*** Extracted records ***
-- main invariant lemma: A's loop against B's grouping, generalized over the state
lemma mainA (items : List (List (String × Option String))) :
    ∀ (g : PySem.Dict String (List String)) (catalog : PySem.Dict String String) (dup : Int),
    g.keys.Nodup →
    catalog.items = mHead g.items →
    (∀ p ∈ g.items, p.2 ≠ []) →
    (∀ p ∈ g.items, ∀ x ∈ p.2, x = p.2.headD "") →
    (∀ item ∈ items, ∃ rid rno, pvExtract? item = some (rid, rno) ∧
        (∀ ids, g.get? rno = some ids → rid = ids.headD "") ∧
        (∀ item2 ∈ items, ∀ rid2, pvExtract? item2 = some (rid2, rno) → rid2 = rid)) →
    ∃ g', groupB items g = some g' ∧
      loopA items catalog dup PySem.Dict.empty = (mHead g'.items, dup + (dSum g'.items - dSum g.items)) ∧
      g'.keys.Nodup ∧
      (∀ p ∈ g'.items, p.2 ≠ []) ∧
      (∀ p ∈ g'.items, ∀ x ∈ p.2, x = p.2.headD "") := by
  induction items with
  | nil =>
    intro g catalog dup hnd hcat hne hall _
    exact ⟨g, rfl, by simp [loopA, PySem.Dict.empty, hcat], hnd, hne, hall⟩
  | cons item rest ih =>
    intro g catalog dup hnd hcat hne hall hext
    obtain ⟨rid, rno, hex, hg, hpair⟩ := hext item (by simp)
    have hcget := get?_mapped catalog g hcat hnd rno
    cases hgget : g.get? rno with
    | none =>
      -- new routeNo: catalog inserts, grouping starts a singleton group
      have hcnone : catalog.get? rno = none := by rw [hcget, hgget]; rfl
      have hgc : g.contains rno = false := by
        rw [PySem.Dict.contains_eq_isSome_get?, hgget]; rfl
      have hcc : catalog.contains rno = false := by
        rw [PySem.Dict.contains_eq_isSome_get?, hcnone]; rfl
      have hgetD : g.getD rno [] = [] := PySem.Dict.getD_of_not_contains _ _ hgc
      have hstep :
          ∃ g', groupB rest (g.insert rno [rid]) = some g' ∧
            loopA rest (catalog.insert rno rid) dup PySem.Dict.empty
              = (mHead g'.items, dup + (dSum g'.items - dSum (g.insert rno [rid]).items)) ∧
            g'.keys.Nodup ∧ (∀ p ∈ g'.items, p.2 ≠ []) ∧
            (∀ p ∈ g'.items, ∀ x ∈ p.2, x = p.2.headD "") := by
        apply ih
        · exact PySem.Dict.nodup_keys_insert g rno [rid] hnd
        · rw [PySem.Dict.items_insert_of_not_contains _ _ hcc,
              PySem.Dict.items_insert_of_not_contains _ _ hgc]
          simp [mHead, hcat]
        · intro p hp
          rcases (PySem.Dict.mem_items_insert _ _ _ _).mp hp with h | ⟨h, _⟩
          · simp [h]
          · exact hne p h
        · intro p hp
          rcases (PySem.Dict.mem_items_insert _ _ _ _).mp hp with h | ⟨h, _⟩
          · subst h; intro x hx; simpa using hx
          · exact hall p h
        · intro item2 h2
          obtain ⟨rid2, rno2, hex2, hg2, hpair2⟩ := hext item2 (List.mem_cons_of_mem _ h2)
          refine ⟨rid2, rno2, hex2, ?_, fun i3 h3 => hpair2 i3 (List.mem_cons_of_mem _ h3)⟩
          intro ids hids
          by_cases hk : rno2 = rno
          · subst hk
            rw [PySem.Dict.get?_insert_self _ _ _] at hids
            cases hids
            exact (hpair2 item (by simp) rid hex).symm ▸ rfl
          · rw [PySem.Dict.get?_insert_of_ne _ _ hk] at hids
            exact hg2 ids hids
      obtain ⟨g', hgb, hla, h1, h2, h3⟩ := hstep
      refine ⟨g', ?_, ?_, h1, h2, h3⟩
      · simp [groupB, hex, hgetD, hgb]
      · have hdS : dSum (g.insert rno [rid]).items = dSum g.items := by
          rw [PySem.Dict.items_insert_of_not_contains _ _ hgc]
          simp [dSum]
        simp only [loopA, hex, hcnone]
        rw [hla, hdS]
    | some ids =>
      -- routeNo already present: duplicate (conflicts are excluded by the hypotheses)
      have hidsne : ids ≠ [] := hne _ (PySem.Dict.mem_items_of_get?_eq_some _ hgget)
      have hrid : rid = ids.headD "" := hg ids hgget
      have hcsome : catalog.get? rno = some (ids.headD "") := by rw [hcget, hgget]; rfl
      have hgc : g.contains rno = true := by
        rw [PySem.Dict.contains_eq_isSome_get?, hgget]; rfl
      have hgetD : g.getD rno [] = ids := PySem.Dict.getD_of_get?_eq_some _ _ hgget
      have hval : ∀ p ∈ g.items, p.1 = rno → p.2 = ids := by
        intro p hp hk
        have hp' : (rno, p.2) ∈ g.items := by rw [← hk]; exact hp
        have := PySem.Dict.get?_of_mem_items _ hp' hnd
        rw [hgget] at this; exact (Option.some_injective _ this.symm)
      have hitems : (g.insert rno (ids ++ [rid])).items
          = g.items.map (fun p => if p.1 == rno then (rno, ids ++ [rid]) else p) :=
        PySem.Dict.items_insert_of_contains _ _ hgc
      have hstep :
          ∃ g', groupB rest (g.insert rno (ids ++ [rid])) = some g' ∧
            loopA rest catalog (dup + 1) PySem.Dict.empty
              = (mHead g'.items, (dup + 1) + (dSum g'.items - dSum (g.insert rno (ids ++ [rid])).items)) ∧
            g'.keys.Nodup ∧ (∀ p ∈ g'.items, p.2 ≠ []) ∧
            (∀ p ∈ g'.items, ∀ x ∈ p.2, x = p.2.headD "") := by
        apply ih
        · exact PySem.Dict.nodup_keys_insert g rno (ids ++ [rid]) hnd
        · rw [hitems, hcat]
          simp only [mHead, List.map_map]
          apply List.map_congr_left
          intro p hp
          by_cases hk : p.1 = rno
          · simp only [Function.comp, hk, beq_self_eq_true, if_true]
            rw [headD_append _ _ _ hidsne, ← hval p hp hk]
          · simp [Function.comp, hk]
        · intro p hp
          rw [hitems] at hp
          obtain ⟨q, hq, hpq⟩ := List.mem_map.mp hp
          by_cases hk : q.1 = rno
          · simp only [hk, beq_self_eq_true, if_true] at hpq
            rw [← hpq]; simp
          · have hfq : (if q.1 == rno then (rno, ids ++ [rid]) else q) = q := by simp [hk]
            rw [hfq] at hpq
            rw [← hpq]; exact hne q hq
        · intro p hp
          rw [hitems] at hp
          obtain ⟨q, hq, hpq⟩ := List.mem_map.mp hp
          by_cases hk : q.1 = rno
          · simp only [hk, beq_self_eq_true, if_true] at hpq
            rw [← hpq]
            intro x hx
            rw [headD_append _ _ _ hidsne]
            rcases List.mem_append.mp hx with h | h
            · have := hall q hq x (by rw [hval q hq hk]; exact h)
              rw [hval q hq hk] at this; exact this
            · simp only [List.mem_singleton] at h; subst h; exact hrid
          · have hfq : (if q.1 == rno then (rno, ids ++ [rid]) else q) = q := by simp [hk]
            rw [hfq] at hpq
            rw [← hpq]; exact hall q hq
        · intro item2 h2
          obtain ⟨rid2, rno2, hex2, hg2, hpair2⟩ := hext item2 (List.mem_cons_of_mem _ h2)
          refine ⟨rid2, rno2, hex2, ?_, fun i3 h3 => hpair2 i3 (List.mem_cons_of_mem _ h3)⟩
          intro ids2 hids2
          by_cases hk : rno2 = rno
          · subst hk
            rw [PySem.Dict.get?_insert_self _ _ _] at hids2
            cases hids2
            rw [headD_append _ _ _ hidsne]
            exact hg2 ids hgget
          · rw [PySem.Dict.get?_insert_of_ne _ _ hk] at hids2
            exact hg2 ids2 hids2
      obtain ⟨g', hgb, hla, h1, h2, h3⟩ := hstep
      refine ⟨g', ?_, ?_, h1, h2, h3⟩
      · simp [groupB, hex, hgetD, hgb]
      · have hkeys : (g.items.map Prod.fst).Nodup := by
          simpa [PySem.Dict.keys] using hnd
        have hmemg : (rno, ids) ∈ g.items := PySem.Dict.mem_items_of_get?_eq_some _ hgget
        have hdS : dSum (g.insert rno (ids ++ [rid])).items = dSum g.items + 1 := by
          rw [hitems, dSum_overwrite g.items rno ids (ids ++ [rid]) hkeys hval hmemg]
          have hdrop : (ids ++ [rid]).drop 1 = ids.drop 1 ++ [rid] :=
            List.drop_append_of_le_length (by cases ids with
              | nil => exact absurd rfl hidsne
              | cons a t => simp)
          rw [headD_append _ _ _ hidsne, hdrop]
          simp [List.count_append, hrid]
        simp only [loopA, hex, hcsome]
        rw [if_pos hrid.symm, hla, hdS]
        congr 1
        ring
*** End of Extracted records ***
*** Extracted records ***
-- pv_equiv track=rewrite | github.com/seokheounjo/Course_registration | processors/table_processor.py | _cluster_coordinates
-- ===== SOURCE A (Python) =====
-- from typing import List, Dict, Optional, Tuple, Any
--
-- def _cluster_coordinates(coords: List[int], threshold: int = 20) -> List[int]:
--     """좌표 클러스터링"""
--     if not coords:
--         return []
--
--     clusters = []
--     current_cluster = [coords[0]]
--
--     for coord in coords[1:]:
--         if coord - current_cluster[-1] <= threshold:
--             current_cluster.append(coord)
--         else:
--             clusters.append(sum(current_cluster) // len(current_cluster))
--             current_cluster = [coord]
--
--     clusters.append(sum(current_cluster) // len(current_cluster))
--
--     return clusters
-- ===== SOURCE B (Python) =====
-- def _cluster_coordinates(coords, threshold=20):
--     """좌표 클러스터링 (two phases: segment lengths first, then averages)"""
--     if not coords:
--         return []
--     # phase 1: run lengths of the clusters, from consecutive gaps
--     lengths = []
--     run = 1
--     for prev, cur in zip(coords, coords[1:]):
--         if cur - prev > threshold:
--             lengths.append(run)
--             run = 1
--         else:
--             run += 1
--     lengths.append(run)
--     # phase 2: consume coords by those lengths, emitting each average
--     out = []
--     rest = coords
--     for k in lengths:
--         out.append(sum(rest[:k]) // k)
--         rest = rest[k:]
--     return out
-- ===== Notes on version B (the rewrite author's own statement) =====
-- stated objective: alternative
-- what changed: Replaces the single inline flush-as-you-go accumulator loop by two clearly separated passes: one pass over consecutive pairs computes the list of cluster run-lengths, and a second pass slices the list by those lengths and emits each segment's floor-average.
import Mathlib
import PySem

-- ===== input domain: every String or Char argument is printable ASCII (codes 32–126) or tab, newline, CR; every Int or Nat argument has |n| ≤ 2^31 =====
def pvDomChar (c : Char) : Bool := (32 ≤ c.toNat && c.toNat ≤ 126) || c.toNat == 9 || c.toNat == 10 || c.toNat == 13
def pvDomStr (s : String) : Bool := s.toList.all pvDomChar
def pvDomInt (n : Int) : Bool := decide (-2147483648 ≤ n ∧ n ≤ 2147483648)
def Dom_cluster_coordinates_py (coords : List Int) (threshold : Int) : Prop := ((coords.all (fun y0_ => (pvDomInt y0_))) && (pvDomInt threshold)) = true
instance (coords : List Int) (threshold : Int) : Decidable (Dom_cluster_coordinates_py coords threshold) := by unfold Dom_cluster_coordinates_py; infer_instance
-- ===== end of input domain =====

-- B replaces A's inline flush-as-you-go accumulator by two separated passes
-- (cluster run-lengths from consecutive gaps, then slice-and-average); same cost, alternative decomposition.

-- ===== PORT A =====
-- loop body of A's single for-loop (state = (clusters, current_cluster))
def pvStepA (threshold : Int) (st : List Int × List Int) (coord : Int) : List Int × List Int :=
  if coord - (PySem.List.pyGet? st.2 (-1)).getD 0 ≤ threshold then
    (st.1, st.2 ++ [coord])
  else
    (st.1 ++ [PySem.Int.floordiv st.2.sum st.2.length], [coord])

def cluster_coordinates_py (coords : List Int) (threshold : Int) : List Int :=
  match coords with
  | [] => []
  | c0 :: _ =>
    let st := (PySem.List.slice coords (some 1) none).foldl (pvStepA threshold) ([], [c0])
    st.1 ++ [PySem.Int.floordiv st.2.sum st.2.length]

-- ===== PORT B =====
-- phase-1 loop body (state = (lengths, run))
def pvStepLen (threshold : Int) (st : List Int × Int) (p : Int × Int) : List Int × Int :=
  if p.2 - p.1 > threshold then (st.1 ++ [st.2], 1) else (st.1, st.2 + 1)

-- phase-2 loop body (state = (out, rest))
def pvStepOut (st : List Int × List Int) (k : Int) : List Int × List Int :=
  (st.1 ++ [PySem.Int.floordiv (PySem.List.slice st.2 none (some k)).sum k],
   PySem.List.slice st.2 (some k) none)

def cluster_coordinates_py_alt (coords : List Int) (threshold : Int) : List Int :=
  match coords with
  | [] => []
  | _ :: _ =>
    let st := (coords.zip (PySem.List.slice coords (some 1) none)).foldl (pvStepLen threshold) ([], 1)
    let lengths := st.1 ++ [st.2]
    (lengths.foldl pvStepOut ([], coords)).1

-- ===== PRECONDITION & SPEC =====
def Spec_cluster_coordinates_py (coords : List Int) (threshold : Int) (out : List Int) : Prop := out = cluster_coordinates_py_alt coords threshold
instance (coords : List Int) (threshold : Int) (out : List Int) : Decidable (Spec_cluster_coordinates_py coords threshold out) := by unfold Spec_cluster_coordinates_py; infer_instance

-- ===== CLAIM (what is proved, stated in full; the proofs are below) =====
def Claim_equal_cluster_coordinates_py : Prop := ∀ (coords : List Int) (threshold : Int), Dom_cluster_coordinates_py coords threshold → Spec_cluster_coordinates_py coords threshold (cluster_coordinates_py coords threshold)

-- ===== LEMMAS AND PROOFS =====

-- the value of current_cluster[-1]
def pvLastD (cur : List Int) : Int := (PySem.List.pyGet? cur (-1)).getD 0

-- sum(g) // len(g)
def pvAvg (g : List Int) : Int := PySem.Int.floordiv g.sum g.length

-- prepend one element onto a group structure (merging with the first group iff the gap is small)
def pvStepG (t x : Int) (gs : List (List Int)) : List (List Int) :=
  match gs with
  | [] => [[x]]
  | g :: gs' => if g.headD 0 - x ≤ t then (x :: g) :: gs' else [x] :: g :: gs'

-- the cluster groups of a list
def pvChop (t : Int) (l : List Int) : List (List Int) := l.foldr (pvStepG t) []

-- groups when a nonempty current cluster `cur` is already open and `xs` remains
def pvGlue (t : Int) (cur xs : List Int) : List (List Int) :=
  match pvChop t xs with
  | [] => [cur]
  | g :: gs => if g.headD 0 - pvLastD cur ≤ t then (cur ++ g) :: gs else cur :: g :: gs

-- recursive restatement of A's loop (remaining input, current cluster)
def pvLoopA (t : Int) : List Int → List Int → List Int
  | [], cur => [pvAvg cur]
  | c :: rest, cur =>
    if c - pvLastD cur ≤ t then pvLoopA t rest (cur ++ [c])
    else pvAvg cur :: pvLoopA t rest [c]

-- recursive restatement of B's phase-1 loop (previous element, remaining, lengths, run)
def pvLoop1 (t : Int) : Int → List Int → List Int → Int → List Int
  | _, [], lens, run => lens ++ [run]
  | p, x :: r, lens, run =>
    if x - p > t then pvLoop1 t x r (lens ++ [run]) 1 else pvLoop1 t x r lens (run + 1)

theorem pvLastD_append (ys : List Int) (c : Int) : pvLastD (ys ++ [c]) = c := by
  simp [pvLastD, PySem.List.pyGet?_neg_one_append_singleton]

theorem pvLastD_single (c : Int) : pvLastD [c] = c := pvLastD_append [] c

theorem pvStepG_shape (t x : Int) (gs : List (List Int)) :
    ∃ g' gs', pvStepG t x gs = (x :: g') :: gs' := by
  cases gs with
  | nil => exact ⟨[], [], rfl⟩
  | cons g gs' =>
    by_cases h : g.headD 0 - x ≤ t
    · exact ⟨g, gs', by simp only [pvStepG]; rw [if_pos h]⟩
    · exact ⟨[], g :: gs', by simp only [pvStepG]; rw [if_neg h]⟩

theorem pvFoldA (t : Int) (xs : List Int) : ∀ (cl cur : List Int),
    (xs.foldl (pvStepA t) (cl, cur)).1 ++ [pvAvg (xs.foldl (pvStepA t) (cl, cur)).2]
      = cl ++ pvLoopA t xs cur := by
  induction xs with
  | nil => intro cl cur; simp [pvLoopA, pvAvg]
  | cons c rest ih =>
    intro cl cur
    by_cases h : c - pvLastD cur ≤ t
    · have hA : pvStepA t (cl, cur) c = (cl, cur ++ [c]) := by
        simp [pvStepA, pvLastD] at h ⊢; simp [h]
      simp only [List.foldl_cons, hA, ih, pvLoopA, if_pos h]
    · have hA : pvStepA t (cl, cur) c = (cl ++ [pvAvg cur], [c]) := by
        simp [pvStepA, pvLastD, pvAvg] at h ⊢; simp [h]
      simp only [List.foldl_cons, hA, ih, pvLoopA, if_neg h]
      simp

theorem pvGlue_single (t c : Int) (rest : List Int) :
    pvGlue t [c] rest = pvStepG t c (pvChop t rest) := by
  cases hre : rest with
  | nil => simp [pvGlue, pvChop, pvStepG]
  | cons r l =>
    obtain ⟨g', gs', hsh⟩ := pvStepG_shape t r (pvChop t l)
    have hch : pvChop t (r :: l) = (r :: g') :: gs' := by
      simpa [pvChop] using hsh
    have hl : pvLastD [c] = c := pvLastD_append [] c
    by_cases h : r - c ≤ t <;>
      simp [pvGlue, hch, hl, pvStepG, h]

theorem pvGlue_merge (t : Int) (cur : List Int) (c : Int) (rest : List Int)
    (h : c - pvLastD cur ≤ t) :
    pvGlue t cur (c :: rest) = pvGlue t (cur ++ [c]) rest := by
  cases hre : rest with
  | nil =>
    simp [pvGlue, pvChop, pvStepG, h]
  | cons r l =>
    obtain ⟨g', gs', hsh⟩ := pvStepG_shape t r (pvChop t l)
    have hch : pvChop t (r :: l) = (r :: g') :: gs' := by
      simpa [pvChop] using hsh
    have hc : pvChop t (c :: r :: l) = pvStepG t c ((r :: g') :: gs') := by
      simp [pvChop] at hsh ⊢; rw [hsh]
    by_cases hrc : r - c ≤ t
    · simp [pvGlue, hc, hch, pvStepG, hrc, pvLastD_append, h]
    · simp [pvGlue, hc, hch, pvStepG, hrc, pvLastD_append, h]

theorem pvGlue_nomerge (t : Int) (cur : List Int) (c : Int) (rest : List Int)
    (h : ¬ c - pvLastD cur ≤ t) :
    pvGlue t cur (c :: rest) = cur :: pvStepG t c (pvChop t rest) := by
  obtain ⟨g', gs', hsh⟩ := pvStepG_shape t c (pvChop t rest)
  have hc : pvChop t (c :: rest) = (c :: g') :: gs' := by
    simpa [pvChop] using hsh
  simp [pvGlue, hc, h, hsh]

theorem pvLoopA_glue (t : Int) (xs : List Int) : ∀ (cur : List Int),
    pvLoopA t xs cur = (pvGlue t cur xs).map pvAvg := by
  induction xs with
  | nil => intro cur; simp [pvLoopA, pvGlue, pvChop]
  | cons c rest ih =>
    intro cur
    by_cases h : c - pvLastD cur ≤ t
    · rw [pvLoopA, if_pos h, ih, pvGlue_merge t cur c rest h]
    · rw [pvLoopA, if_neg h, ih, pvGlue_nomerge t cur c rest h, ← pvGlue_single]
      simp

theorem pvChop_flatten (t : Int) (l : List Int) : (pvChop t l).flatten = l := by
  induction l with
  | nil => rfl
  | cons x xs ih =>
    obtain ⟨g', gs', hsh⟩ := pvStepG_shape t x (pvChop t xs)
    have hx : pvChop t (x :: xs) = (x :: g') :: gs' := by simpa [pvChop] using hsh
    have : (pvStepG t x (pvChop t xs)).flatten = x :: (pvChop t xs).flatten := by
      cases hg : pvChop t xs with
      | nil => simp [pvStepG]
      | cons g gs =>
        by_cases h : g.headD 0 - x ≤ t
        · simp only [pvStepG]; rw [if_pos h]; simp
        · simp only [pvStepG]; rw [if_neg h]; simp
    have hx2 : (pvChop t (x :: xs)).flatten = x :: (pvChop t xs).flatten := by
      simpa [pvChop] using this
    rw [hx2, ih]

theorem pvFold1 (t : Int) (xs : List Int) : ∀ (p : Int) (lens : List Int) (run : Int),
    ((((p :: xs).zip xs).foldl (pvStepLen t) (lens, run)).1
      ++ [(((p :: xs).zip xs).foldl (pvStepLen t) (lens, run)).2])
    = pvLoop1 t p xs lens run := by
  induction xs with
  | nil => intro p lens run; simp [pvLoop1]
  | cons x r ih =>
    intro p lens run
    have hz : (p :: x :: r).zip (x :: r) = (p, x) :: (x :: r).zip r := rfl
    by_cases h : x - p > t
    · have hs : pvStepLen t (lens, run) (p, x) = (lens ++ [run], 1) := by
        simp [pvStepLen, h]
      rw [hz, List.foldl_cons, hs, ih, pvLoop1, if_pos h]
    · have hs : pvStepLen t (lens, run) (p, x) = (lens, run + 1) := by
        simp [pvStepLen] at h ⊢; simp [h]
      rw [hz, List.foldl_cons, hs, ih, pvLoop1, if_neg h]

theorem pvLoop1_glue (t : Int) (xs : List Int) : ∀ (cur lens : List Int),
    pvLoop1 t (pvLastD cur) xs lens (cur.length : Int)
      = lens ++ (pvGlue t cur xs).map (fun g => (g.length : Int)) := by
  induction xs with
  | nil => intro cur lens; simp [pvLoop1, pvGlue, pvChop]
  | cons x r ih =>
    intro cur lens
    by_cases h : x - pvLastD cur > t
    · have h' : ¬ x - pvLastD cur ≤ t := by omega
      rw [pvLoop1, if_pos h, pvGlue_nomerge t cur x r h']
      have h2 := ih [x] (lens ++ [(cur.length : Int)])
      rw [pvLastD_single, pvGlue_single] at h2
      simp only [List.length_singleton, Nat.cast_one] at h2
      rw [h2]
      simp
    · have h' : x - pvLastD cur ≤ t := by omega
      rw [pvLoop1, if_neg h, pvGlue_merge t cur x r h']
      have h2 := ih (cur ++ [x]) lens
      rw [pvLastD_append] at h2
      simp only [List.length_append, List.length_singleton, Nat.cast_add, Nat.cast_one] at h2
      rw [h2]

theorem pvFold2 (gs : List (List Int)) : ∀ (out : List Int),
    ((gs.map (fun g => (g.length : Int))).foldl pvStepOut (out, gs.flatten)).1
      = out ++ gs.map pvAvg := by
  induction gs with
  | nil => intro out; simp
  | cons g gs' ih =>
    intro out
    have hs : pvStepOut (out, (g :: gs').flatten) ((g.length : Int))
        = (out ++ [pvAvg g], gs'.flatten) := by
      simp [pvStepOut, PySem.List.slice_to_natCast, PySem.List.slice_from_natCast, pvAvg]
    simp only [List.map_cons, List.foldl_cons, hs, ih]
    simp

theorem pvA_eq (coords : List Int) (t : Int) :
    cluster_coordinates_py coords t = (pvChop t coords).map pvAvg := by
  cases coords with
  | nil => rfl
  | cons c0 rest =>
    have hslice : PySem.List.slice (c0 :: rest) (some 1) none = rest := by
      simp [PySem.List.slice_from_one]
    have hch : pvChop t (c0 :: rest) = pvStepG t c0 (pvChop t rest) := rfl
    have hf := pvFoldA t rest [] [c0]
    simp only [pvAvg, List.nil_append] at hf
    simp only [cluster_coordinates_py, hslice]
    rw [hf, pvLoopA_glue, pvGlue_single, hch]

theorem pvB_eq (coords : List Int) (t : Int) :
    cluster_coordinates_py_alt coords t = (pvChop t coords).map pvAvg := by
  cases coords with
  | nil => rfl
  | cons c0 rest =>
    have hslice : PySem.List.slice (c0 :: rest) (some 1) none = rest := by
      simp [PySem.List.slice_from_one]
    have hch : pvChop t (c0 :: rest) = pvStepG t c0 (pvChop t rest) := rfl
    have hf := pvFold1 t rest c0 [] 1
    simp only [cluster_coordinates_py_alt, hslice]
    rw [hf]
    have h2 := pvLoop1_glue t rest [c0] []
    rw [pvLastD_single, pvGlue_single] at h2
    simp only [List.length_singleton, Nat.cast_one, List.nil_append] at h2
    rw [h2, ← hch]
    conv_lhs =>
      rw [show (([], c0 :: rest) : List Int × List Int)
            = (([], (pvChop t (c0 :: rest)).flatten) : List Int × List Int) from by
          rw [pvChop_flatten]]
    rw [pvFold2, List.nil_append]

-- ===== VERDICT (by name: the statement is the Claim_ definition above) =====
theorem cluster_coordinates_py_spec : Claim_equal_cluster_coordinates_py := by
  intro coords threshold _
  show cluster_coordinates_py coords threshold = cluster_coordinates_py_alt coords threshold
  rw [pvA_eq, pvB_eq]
*** End of Extracted records ***
## Description of the task
Read the entries and pick out all lines that include the word "remaining".

## Worked solution
-- recursive restatement of A's loop (remaining input, current cluster)
-- recursive restatement of B's phase-1 loop (previous element, remaining, lengths, run)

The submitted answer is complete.